> **PROBLEM STATEMENT**
Filter the records below, keeping only lines with the string "structure".

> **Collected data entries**
-- pv_equiv track=rewrite | github.com/dwats250/trading-system | outputs/options_html.py | _primary_disqualifier
-- ===== SOURCE A (Python) =====
-- def _primary_disqualifier(reasons: list[str]) -> str:
--     """Single most important failure reason for trader-facing display."""
--     checks = [
--         ("regime",         "Conflicts with current macro regime"),
--         ("R:R",            "R:R below 2:1 — risk not justified"),
--         ("Chart grade",    "Chart not A-grade yet"),
--         ("No clear chart", "No clear setup structure"),
--         ("liquidity",      "Options liquidity insufficient"),
--     ]
--     for keyword, label in checks:
--         for r in reasons:
--             if keyword.lower() in r.lower():
--                 return label
--     return reasons[0] if reasons else "Failed guardrails"
-- ===== SOURCE B (Python) =====
-- def _primary_disqualifier(reasons: list[str]) -> str:
--     """Single most important failure reason for trader-facing display."""
--     keywords = ["regime", "r:r", "chart grade", "no clear chart", "liquidity"]
--     labels = [
--         "Conflicts with current macro regime",
--         "R:R below 2:1 — risk not justified",
--         "Chart not A-grade yet",
--         "No clear setup structure",
--         "Options liquidity insufficient",
--     ]
--     present = set()
--     for r in reasons:
--         low = r.lower()
--         for i, kw in enumerate(keywords):
--             if kw in low:
--                 present.add(i)
--     for i, label in enumerate(labels):
--         if i in present:
--             return label
--     return reasons[0] if reasons else "Failed guardrails"
-- ===== Notes on version B (the rewrite author's own statement) =====
-- stated objective: alternative
-- what changed: Instead of scanning the whole reasons list once per keyword in priority order (5 repeated scans with early return), B makes one pass over reasons building a set of all keyword indices present, then a second pass over the labels in priority order returning the first whose index is in the set.
import Mathlib
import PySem

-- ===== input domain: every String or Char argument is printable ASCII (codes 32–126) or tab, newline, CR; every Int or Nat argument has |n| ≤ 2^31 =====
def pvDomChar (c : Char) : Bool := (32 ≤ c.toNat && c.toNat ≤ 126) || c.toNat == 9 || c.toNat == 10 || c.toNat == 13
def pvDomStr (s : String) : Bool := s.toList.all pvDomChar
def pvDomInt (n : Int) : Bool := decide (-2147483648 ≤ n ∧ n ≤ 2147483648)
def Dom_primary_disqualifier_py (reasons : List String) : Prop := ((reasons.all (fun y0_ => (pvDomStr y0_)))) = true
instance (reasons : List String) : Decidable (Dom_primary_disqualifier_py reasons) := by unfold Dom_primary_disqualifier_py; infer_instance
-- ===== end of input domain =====

-- B replaces A's five priority-ordered scans of `reasons` (early return) by one pass over
-- `reasons` building the set of keyword indices present, then a priority pass over the labels.

-- ===== PORT A =====
def aChecks : List (String × String) :=
  [("regime", "Conflicts with current macro regime"),
   ("R:R", "R:R below 2:1 — risk not justified"),
   ("Chart grade", "Chart not A-grade yet"),
   ("No clear chart", "No clear setup structure"),
   ("liquidity", "Options liquidity insufficient")]

-- inner loop: 'for r in reasons: if keyword.lower() in r.lower(): return label' (found?)
def aInner (keyword : String) : List String → Bool
  | [] => false
  | r :: rs =>
      if PySem.Str.isIn (PySem.Str.lower keyword) (PySem.Str.lower r) then true
      else aInner keyword rs

-- outer loop over checks, returning the label on the first keyword found
def aOuter (reasons : List String) : List (String × String) → Option String
  | [] => none
  | (keyword, label) :: rest =>
      if aInner keyword reasons then some label else aOuter reasons rest

def primary_disqualifier_py (reasons : List String) : String :=
  match aOuter reasons aChecks with
  | some label => label
  | none => match reasons with
            | [] => "Failed guardrails"
            | r :: _ => r

-- ===== PORT B =====
def bKeywords : List String := ["regime", "r:r", "chart grade", "no clear chart", "liquidity"]
def bLabels : List String :=
  ["Conflicts with current macro regime",
   "R:R below 2:1 — risk not justified",
   "Chart not A-grade yet",
   "No clear setup structure",
   "Options liquidity insufficient"]

-- one reason: add every matching keyword's index to the set
def bInner (acc : PySem.Set Int) (r : String) : PySem.Set Int :=
  let low := PySem.Str.lower r
  (PySem.List.enumerate bKeywords).foldl
    (fun a p => if PySem.Str.isIn p.2 low then PySem.Set.add a p.1 else a) acc

def bPresent (reasons : List String) : PySem.Set Int :=
  reasons.foldl bInner PySem.Set.empty

-- priority pass: first label whose index is present
def bSelect (present : PySem.Set Int) : List (Int × String) → Option String
  | [] => none
  | (i, label) :: rest =>
      if PySem.Set.contains present i then some label else bSelect present rest

def primary_disqualifier_py_alt (reasons : List String) : String :=
  match bSelect (bPresent reasons) (PySem.List.enumerate bLabels) with
  | some label => label
  | none => match reasons with
            | [] => "Failed guardrails"
            | r :: _ => r

-- ===== PRECONDITION & SPEC =====
def Spec_primary_disqualifier_py (reasons : List String) (out : String) : Prop := out = primary_disqualifier_py_alt reasons
instance (reasons : List String) (out : String) : Decidable (Spec_primary_disqualifier_py reasons out) := by unfold Spec_primary_disqualifier_py; infer_instance

-- ===== CLAIM (what is proved, stated in full; the proofs are below) =====
def Claim_equal_primary_disqualifier_py : Prop := ∀ (reasons : List String), Dom_primary_disqualifier_py reasons → Spec_primary_disqualifier_py reasons (primary_disqualifier_py reasons)

-- ===== LEMMAS AND PROOFS =====

theorem aInner_eq_any (kw : String) (rs : List String) :
    aInner kw rs = rs.any (fun r => PySem.Str.isIn (PySem.Str.lower kw) (PySem.Str.lower r)) := by
  induction rs with
  | nil => rfl
  | cons r rs ih =>
      cases hc : PySem.Str.isIn (PySem.Str.lower kw) (PySem.Str.lower r) <;>
        simp [aInner, hc, ih]

theorem mem_bInner (acc : PySem.Set Int) (r : String) (k : Int) (kw : String)
    (h : (k, kw) ∈ PySem.List.enumerate bKeywords) :
    k ∈ bInner acc r ↔ (k ∈ acc ∨ PySem.Str.isIn kw (PySem.Str.lower r) = true) := by
  simp only [bKeywords, PySem.List.enumerate_cons, PySem.List.enumerate_nil,
    List.mem_cons, List.not_mem_nil, or_false, Prod.mk.injEq] at h
  simp only [bInner, bKeywords, PySem.List.enumerate_cons, PySem.List.enumerate_nil,
    List.foldl_cons, List.foldl_nil]
  rcases h with ⟨hk, hw⟩ | ⟨hk, hw⟩ | ⟨hk, hw⟩ | ⟨hk, hw⟩ | ⟨hk, hw⟩ <;>
    (subst hk; subst hw; split_ifs <;> simp_all [PySem.Set.mem_add])

theorem mem_bPresent (reasons : List String) (k : Int) (kw : String)
    (h : (k, kw) ∈ PySem.List.enumerate bKeywords) :
    k ∈ bPresent reasons ↔ (reasons.any (fun r => PySem.Str.isIn kw (PySem.Str.lower r)) = true) := by
  have key : ∀ (rs : List String) (acc : PySem.Set Int),
      k ∈ rs.foldl bInner acc ↔ (k ∈ acc ∨ rs.any (fun r => PySem.Str.isIn kw (PySem.Str.lower r)) = true) := by
    intro rs
    induction rs with
    | nil => simp
    | cons r rs ih =>
        intro acc
        simp only [List.foldl_cons, ih, mem_bInner acc r k kw h, List.any_cons, Bool.or_eq_true]
        tauto
  simpa [bPresent, PySem.Set.empty] using key reasons PySem.Set.empty

theorem contains_bPresent (reasons : List String) (k : Int) (kw : String)
    (h : (k, kw) ∈ PySem.List.enumerate bKeywords) :
    PySem.Set.contains (bPresent reasons) k
      = reasons.any (fun r => PySem.Str.isIn kw (PySem.Str.lower r)) := by
  rw [Bool.eq_iff_iff, PySem.Set.contains_iff, mem_bPresent reasons k kw h]

-- ===== VERDICT (by name: the statement is the Claim_ definition above) =====
theorem primary_disqualifier_py_spec : Claim_equal_primary_disqualifier_py := by
  intro reasons _
  unfold Spec_primary_disqualifier_py primary_disqualifier_py primary_disqualifier_py_alt
  simp only [aChecks, aOuter, aInner_eq_any, bLabels, PySem.List.enumerate_cons,
    PySem.List.enumerate_nil, bSelect,
    contains_bPresent reasons 0 "regime" (by decide),
    show PySem.Str.lower "regime" = "regime" from by decide,
    show PySem.Str.lower "R:R" = "r:r" from by decide,
    show PySem.Str.lower "Chart grade" = "chart grade" from by decide,
    show PySem.Str.lower "No clear chart" = "no clear chart" from by decide,
    show PySem.Str.lower "liquidity" = "liquidity" from by decide]
  norm_num
  simp [mem_bPresent reasons 1 "r:r" (by decide),
    mem_bPresent reasons 2 "chart grade" (by decide),
    mem_bPresent reasons 3 "no clear chart" (by decide),
    mem_bPresent reasons 4 "liquidity" (by decide)]
  rfl
-- main simulation: A's level loop against B's queue loop
theorem pvLoop_eq (adj : List (Int × List Int))
    (hFwd : ∀ i : Fin adj.length, ∀ c ∈ (adj[i]).2,
      ((i : Nat) : Int) < c ∧ c < (adj.length : Int)) :
    ∀ (fA : Nat) (next : List Int) (l0 : List (List Int)) (b : List Int) (fB : Nat),
    (∀ x ∈ next, ((l0.length : Int) + 1) ≤ x ∧ x < (adj.length : Int)) →
    adj.length + 1 ≤ fA + (l0.length + 1) →
    next.length * (pvMaxDeg adj + 1) ^ (adj.length + 1 - (l0.length + 1)) ≤ fB →
    pvA_while adj fA (l0 ++ [b]) next
      = pvB_loop adj fB (next.map (fun x => (x, l0.length + 1))) (l0 ++ [b]) := by
  intro fA
  induction fA with
  | zero =>
    intro next l0 b fB hGood hFA hFB
    have hnil : next = [] := by
      cases next with
      | nil => rfl
      | cons x cs =>
        exfalso
        have hx := hGood x (List.mem_cons_self)
        omega
    subst hnil
    cases fB <;> simp [pvA_while, pvB_loop]
  | succ f ih =>
    intro next l0 b fB hGood hFA hFB
    cases next with
    | nil => cases fB <;> simp [pvA_while, pvB_loop]
    | cons x cs =>
      have hx := hGood x (List.mem_cons_self)
      have hdn : l0.length + 1 ≤ adj.length := by omega
      have hP1 : 1 ≤ (pvMaxDeg adj + 1) ^ (adj.length + 1 - (l0.length + 2)) :=
        Nat.one_le_pow _ _ (by omega)
      have hP1' : 1 ≤ (pvMaxDeg adj + 1) ^ (adj.length + 1 - (l0.length + 1)) :=
        Nat.one_le_pow _ _ (by omega)
      have hfb1 : cs.length + 1 ≤ fB := by
        calc cs.length + 1 = (x :: cs).length * 1 := by simp
          _ ≤ (x :: cs).length * (pvMaxDeg adj + 1) ^ (adj.length + 1 - (l0.length + 1)) :=
              Nat.mul_le_mul_left _ hP1'
          _ ≤ fB := hFB
      obtain ⟨g, rfl⟩ : ∃ g, fB = g + 1 := ⟨fB - 1, by omega⟩
      -- A side: one iteration of the while loop
      have hA : pvA_while adj (f+1) (l0 ++ [b]) (x :: cs)
          = pvA_while adj f ((l0 ++ [b]) ++ [x :: cs]) (pvA_next adj (x :: cs)) := rfl
      -- B side: pop (x, d+1), open the new bucket, put x into it
      have hB1 : pvB_loop adj (g+1) ((x, l0.length + 1) :: cs.map (fun y => (y, l0.length + 1))) (l0 ++ [b])
          = pvB_loop adj g
              (cs.map (fun y => (y, l0.length + 1)) ++ (pvChilds adj x).map (fun c => (c, l0.length + 2)))
              ((l0 ++ [b]) ++ [[x]]) := by
        have : (if l0.length + 1 = (l0 ++ [b]).length then (l0 ++ [b]) ++ [[]] else (l0 ++ [b]))
            = (l0 ++ [b]) ++ [[]] := by simp
        show pvB_loop adj g _ (((if l0.length + 1 = (l0 ++ [b]).length then (l0 ++ [b]) ++ [[]] else (l0 ++ [b]))).modify (l0.length + 1) (fun bucket => bucket ++ [x])) = _
        rw [this]
        have hm : ((l0 ++ [b]) ++ [[]]).modify (l0.length + 1) (fun bucket => bucket ++ [x])
            = (l0 ++ [b]) ++ [[x]] := by
          have := pvModify_last (l0 ++ [b]) [] (fun bucket => bucket ++ [x])
          simpa using this
        rw [hm]
      -- B side: consume the rest of the level with pvB_step
      have hcs : cs.length ≤ g := by omega
      have hg : g = (g - cs.length) + cs.length := by omega
      have hB2 : pvB_loop adj g
              (cs.map (fun y => (y, l0.length + 1)) ++ (pvChilds adj x).map (fun c => (c, l0.length + 2)))
              ((l0 ++ [b]) ++ [[x]])
          = pvB_loop adj (g - cs.length)
              ((pvChilds adj x ++ cs.flatMap (pvChilds adj)).map (fun y => (y, l0.length + 2)))
              ((l0 ++ [b]) ++ [x :: cs]) := by
        have := pvB_step adj cs (pvChilds adj x) (l0 ++ [b]) [x] (g - cs.length)
        simp only [List.length_append, List.length_cons, List.length_nil] at this
        rw [hg]
        simpa [List.append_assoc] using this
      -- the next level
      have hnext : pvA_next adj (x :: cs) = pvChilds adj x ++ cs.flatMap (pvChilds adj) := by
        rw [pvA_next_eq]; simp
      -- invariant for the next level
      have hGood' : ∀ y ∈ pvChilds adj x ++ cs.flatMap (pvChilds adj),
          (((l0 ++ [b]).length : Int) + 1) ≤ y ∧ y < (adj.length : Int) := by
        intro y hy
        have : ∃ z ∈ x :: cs, y ∈ pvChilds adj z := by
          rcases List.mem_append.1 hy with h | h
          · exact ⟨x, List.mem_cons_self, h⟩
          · rcases List.mem_flatMap.1 h with ⟨z, hz, hyz⟩
            exact ⟨z, List.mem_cons_of_mem _ hz, hyz⟩
        rcases this with ⟨z, hz, hyz⟩
        have hzg := hGood z hz
        have hzc := pvChilds_spec adj hFwd z (by omega) hzg.2 y hyz
        simp only [List.length_append, List.length_cons, List.length_nil]
        constructor
        · push_cast; omega
        · exact hzc.2
      -- fuel for the recursive call
      have hlen' : (pvChilds adj x ++ cs.flatMap (pvChilds adj)).length ≤ (cs.length + 1) * pvMaxDeg adj := by
        have := pvFlatMap_len_le adj (x :: cs)
        simpa [List.flatMap_cons] using this
      have hFB' : (pvChilds adj x ++ cs.flatMap (pvChilds adj)).length
            * (pvMaxDeg adj + 1) ^ (adj.length + 1 - ((l0 ++ [b]).length + 1)) ≤ g - cs.length := by
        have hidx : adj.length + 1 - (l0.length + 1) = (adj.length + 1 - (l0.length + 2)) + 1 := by omega
        have hidx2 : adj.length + 1 - ((l0 ++ [b]).length + 1) = adj.length + 1 - (l0.length + 2) := by
          have hl : (l0 ++ [b]).length = l0.length + 1 := by simp
          omega
        set P := (pvMaxDeg adj + 1) ^ (adj.length + 1 - (l0.length + 2)) with hP
        rw [hidx2]
        have hFBexp : (cs.length + 1) * (P * (pvMaxDeg adj + 1)) ≤ g + 1 := by
          calc (cs.length + 1) * (P * (pvMaxDeg adj + 1))
              = (x :: cs).length * (pvMaxDeg adj + 1) ^ (adj.length + 1 - (l0.length + 1)) := by
                rw [hidx, pow_succ, ← hP]; simp
            _ ≤ g + 1 := hFB
        have h2 : (pvChilds adj x ++ cs.flatMap (pvChilds adj)).length * P + (cs.length + 1)
            ≤ (cs.length + 1) * pvMaxDeg adj * P + (cs.length + 1) * P := by
          refine Nat.add_le_add (Nat.mul_le_mul_right _ hlen') ?_
          calc cs.length + 1 = (cs.length + 1) * 1 := by ring
            _ ≤ (cs.length + 1) * P := Nat.mul_le_mul_left _ hP1
        have h3 : (cs.length + 1) * pvMaxDeg adj * P + (cs.length + 1) * P
            = (cs.length + 1) * (P * (pvMaxDeg adj + 1)) := by ring
        have h4 : (pvChilds adj x ++ cs.flatMap (pvChilds adj)).length * P + (cs.length + 1) ≤ g + 1 :=
          le_trans (h3 ▸ h2) hFBexp
        generalize hQ : (pvChilds adj x ++ cs.flatMap (pvChilds adj)).length * P = Q at h4 ⊢
        omega
      have hFA' : adj.length + 1 ≤ f + ((l0 ++ [b]).length + 1) := by simp; omega
      have hrec := ih (pvChilds adj x ++ cs.flatMap (pvChilds adj)) (l0 ++ [b]) (x :: cs)
        (g - cs.length) hGood' hFA' hFB'
      calc pvA_while adj (f+1) (l0 ++ [b]) (x :: cs)
          = pvA_while adj f ((l0 ++ [b]) ++ [x :: cs]) (pvA_next adj (x :: cs)) := hA
        _ = pvA_while adj f ((l0 ++ [b]) ++ [x :: cs]) (pvChilds adj x ++ cs.flatMap (pvChilds adj)) := by rw [hnext]
        _ = pvB_loop adj (g - cs.length)
              ((pvChilds adj x ++ cs.flatMap (pvChilds adj)).map (fun y => (y, (l0 ++ [b]).length + 1)))
              ((l0 ++ [b]) ++ [x :: cs]) := hrec
        _ = pvB_loop adj (g - cs.length)
              ((pvChilds adj x ++ cs.flatMap (pvChilds adj)).map (fun y => (y, l0.length + 2)))
              ((l0 ++ [b]) ++ [x :: cs]) := by simp
        _ = pvB_loop adj g
              (cs.map (fun y => (y, l0.length + 1)) ++ (pvChilds adj x).map (fun c => (c, l0.length + 2)))
              ((l0 ++ [b]) ++ [[x]]) := (hB2).symm
        _ = pvB_loop adj (g+1) ((x, l0.length + 1) :: cs.map (fun y => (y, l0.length + 1))) (l0 ++ [b]) := hB1.symm
        _ = pvB_loop adj (g+1) ((x :: cs).map (fun y => (y, l0.length + 1))) (l0 ++ [b]) := by simp

theorem pvFinal_fwd (adj : List (Int × List Int)) (hne : adj ≠ [])
    (hFwd : ∀ i : Fin adj.length, ∀ c ∈ (adj[i]).2,
      ((i : Nat) : Int) < c ∧ c < (adj.length : Int)) :
    gen_level_list_from_adj_list adj = gen_level_list_from_adj_list_alt adj := by
  have hn1 : 1 ≤ adj.length := List.length_pos_iff.2 hne
  have h0 : (if (pvChilds adj 0).length ≠ 0 then
      (pvChilds adj 0).foldl (fun a c => a ++ [c]) [] else []) = pvChilds adj 0 := by
    by_cases h : (pvChilds adj 0).length ≠ 0
    · rw [if_pos h, PySem.List.foldl_append_singleton, List.nil_append]
    · simp only [ne_eq, Decidable.not_not, List.length_eq_zero_iff] at h
      simp [h]
  have hA : gen_level_list_from_adj_list adj = pvA_while adj adj.length ([] ++ [[0]]) (pvChilds adj 0) := by
    unfold gen_level_list_from_adj_list
    rw [h0]
  have hP1 : 1 ≤ (pvMaxDeg adj + 1) ^ adj.length := Nat.one_le_pow _ _ (by omega)
  obtain ⟨g, hg⟩ : ∃ g, pvB_fuel adj = g + 1 := by
    refine ⟨pvB_fuel adj - 1, ?_⟩
    have : 1 ≤ pvB_fuel adj := Nat.one_le_pow _ _ (by omega)
    omega
  have hB : gen_level_list_from_adj_list_alt adj = pvB_loop adj g ((pvChilds adj 0).map (fun c => (c, 1))) [[0]] := by
    unfold gen_level_list_from_adj_list_alt
    rw [hg]
    show pvB_loop adj g ([] ++ (pvChilds adj 0).map (fun c => (c, 0 + 1)))
        (((if 0 = ([] : List (List Int)).length then ([] : List (List Int)) ++ [[]] else [])).modify 0
          (fun bucket => bucket ++ [(0:Int)])) = _
    norm_num
  have hGood : ∀ x ∈ pvChilds adj 0, ((([] : List (List Int)).length : Int) + 1) ≤ x ∧ x < (adj.length : Int) := by
    intro x hx
    have := pvChilds_spec adj hFwd 0 (le_refl 0) (by exact_mod_cast hn1) x hx
    simp only [List.length_nil, Nat.cast_zero, zero_add]
    omega
  have hFB : (pvChilds adj 0).length * (pvMaxDeg adj + 1) ^ (adj.length + 1 - (([] : List (List Int)).length + 1)) ≤ g := by
    simp only [List.length_nil, zero_add, Nat.add_sub_cancel]
    have hlen := pvChilds_len_le adj 0
    have hmul : (pvChilds adj 0).length * (pvMaxDeg adj + 1) ^ adj.length
        ≤ pvMaxDeg adj * (pvMaxDeg adj + 1) ^ adj.length := Nat.mul_le_mul_right _ hlen
    have hfe : pvB_fuel adj = pvMaxDeg adj * (pvMaxDeg adj + 1) ^ adj.length + (pvMaxDeg adj + 1) ^ adj.length := by
      unfold pvB_fuel
      rw [pow_succ]
      ring
    generalize hQ : (pvChilds adj 0).length * (pvMaxDeg adj + 1) ^ adj.length = Q at hmul ⊢
    generalize hR : pvMaxDeg adj * (pvMaxDeg adj + 1) ^ adj.length = R at hmul hfe
    generalize hPp : (pvMaxDeg adj + 1) ^ adj.length = P at hfe hP1
    omega
  have hmain := pvLoop_eq adj hFwd adj.length (pvChilds adj 0) [] [0] g hGood (by omega) hFB
  rw [hA, hB]
  simpa using hmain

> **REPLY**
--         ("No clear chart", "No clear setup structure"),
--         "No clear setup structure",
   ("No clear chart", "No clear setup structure"),
   "No clear setup structure",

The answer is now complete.